> _Exercise goal_:
The lines below that include the word "obtain" are to be reported.

> _Records for this task_:

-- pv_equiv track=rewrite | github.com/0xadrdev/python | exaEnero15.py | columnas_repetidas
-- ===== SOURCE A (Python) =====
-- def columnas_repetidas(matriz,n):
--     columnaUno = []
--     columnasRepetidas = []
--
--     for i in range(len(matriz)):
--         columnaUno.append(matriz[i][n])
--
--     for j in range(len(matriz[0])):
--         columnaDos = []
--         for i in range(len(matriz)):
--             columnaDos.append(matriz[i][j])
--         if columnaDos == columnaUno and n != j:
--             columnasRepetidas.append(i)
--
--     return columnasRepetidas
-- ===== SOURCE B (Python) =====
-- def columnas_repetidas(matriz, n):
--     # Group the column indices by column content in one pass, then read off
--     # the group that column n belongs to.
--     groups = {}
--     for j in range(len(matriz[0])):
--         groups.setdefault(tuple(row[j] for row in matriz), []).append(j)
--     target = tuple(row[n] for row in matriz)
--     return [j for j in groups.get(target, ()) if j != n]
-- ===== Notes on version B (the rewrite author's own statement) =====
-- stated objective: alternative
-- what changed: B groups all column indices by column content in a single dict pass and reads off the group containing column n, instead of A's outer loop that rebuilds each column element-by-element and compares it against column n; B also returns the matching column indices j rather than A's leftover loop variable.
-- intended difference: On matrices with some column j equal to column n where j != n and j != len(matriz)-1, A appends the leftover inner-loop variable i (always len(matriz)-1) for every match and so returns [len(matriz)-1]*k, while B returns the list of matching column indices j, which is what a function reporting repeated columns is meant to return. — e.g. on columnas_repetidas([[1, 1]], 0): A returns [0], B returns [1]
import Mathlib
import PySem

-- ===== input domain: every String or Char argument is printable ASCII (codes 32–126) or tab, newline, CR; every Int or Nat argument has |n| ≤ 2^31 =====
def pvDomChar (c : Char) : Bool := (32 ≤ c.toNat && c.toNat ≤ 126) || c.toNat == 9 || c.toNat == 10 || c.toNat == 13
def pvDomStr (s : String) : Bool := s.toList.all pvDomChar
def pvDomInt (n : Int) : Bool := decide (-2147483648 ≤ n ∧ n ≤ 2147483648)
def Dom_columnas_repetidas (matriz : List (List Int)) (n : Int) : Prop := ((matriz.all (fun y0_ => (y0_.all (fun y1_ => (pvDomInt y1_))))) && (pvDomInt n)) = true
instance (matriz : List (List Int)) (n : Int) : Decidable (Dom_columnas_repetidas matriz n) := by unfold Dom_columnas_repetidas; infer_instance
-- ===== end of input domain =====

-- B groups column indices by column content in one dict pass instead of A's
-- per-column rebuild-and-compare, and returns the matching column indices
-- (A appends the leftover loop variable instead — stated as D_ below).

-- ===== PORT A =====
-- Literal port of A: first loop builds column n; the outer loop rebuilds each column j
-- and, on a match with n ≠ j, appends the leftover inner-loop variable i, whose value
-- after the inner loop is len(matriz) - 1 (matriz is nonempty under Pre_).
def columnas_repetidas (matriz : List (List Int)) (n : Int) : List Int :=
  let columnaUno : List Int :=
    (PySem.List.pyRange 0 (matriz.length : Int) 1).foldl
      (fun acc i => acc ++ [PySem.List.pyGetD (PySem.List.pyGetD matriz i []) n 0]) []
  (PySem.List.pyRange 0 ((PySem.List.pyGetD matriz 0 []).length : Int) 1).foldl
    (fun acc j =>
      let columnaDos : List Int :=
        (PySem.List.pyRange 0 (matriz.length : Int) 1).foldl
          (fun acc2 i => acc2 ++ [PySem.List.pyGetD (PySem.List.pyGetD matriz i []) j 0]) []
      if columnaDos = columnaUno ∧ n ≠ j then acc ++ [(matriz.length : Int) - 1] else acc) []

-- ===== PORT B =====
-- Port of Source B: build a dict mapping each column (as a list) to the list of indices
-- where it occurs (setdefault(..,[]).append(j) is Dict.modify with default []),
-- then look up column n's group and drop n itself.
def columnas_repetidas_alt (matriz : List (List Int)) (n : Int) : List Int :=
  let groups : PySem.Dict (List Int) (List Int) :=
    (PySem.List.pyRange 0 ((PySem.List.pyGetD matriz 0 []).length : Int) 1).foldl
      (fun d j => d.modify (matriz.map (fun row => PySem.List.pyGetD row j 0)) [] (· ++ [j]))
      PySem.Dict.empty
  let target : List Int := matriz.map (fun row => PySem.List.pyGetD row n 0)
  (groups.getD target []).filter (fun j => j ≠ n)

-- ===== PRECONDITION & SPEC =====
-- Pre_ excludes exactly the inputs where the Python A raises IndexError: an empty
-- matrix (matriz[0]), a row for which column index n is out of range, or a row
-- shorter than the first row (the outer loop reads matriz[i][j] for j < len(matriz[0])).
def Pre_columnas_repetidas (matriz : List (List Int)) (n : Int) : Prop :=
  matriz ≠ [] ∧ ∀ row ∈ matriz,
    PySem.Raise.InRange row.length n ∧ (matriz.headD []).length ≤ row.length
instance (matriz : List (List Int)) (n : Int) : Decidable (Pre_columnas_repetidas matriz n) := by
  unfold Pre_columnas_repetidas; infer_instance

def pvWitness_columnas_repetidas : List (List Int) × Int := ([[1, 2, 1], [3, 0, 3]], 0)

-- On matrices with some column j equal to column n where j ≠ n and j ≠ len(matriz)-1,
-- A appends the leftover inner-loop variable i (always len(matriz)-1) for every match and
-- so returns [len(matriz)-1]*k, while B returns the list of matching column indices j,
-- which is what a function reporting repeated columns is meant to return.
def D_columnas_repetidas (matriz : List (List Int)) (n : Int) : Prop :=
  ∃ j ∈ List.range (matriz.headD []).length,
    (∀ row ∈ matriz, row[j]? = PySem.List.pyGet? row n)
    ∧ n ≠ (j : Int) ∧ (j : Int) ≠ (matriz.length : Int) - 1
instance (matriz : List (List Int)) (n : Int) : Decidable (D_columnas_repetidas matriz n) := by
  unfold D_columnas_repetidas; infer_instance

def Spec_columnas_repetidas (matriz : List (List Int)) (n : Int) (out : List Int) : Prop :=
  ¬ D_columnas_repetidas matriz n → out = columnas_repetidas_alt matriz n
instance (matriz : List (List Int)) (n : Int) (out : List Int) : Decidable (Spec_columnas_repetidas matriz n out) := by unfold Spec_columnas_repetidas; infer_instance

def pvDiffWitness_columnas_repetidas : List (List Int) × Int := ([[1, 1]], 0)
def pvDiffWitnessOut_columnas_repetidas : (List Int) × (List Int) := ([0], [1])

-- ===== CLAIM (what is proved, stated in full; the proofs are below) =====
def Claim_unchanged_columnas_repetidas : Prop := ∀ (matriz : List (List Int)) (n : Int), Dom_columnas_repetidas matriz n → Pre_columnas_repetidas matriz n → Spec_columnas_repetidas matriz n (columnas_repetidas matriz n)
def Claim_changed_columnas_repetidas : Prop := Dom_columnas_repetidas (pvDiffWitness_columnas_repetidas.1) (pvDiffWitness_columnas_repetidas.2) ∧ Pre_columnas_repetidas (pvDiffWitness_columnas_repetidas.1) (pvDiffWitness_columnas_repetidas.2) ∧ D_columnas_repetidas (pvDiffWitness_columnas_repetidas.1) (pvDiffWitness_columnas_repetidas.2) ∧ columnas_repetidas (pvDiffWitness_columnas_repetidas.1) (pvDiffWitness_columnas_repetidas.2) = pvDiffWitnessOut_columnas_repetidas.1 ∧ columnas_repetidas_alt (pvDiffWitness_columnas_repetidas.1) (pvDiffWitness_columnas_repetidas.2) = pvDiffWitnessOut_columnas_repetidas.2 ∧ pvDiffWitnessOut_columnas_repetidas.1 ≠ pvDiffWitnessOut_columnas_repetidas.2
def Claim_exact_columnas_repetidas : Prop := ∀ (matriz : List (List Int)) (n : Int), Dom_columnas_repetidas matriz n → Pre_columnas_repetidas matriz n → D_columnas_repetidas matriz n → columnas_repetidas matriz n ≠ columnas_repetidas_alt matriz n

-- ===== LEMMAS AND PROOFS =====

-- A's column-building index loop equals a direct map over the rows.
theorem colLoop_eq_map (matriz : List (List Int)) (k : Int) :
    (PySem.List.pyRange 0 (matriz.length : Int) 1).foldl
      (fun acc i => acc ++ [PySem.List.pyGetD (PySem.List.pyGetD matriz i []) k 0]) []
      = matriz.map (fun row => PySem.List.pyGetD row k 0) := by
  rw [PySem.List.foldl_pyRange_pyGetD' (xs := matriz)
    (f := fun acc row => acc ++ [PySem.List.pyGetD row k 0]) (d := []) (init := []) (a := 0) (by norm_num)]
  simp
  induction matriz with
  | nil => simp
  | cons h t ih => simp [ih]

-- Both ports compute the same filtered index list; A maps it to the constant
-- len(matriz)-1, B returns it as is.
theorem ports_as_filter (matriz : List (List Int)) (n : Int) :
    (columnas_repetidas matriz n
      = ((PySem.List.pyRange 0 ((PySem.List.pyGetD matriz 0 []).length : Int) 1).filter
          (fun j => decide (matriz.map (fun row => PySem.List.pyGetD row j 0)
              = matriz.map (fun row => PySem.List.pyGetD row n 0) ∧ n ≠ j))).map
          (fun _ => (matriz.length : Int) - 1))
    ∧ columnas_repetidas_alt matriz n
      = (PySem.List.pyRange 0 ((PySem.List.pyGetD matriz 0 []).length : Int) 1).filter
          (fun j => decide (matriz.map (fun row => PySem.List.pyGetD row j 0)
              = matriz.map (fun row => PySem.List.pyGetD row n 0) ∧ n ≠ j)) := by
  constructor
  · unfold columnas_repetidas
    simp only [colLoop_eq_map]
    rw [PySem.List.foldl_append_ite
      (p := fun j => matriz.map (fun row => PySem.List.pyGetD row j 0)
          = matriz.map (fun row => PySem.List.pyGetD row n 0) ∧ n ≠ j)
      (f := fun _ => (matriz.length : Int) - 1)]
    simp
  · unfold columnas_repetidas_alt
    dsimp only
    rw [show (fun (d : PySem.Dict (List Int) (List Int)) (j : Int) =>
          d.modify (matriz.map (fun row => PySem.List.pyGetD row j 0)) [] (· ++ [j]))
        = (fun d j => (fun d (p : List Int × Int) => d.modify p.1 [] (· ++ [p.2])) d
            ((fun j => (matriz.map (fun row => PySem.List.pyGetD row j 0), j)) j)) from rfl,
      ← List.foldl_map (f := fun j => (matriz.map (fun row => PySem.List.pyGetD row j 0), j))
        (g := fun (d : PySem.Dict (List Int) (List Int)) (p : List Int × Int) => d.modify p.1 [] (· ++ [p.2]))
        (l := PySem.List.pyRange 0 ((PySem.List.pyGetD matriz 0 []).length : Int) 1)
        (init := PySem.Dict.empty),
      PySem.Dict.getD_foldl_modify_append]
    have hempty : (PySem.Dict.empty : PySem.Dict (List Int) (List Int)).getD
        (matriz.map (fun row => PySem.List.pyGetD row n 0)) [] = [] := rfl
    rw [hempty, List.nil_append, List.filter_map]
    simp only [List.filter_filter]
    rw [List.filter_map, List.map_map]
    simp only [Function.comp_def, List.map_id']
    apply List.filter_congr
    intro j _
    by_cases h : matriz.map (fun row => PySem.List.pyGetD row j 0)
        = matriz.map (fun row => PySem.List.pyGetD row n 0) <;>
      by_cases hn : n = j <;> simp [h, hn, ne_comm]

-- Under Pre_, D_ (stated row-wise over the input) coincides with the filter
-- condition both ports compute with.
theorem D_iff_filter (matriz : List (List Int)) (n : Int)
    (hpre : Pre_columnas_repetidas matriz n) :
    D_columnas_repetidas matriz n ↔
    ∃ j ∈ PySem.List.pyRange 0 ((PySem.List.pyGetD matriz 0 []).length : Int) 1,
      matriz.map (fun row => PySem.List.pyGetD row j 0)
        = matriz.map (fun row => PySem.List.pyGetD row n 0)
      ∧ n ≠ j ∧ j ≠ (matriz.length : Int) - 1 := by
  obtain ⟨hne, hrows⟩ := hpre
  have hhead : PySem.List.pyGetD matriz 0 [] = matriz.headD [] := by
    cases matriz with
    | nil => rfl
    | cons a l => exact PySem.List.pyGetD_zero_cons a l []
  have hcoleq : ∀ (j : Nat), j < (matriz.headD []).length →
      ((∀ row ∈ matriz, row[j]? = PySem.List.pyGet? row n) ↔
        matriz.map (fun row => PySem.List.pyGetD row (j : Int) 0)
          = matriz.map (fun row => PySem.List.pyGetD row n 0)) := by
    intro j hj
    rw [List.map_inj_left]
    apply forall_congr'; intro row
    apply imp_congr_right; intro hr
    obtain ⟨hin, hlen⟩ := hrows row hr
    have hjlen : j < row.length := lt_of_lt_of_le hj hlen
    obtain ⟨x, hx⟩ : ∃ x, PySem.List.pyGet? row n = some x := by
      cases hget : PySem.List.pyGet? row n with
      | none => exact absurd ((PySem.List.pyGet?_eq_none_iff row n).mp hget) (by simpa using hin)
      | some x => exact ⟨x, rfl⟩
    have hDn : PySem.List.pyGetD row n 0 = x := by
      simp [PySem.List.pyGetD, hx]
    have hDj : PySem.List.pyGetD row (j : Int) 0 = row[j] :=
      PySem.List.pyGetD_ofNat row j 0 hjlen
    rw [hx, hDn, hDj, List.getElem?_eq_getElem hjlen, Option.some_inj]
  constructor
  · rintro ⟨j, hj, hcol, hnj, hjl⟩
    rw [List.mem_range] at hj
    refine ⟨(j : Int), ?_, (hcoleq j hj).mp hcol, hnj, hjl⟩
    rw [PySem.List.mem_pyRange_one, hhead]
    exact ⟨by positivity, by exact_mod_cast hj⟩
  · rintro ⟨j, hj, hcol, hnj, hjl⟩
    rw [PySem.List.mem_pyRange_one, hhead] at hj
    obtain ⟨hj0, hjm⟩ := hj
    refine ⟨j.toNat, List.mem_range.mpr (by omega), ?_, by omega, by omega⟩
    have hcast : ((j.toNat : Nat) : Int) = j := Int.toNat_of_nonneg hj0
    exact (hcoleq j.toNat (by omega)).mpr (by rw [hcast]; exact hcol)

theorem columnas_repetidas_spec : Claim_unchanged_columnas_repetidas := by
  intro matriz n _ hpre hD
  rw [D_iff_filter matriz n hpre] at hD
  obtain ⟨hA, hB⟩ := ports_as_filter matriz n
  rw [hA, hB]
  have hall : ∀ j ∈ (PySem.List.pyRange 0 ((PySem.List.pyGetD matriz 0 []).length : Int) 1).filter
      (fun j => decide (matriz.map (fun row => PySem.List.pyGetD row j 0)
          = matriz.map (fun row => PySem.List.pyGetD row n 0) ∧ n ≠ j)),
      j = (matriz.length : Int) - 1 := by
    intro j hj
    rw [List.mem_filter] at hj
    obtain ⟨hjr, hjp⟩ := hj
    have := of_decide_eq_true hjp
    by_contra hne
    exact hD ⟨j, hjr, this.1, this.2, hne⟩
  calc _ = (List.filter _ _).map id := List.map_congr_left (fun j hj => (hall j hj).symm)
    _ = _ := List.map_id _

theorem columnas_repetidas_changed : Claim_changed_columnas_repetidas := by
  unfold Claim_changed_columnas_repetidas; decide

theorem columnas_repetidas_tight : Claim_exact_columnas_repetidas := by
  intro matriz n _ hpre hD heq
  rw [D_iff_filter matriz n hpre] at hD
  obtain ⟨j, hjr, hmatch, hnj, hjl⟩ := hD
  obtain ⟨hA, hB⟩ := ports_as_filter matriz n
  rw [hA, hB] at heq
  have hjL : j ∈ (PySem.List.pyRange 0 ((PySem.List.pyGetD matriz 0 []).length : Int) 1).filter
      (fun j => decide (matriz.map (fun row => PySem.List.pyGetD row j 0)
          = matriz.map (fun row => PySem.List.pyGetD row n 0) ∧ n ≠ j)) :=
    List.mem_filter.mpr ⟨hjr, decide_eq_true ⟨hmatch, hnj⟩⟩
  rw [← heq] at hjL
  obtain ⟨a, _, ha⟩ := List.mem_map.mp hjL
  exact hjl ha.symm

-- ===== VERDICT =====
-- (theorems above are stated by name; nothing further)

> _Task solution_:
  obtain ⟨hne, hrows⟩ := hpre
    obtain ⟨hin, hlen⟩ := hrows row hr
    obtain ⟨x, hx⟩ : ∃ x, PySem.List.pyGet? row n = some x := by
    obtain ⟨hj0, hjm⟩ := hj
  obtain ⟨hA, hB⟩ := ports_as_filter matriz n
    obtain ⟨hjr, hjp⟩ := hj
  obtain ⟨j, hjr, hmatch, hnj, hjl⟩ := hD
  obtain ⟨hA, hB⟩ := ports_as_filter matriz n
  obtain ⟨a, _, ha⟩ := List.mem_map.mp hjL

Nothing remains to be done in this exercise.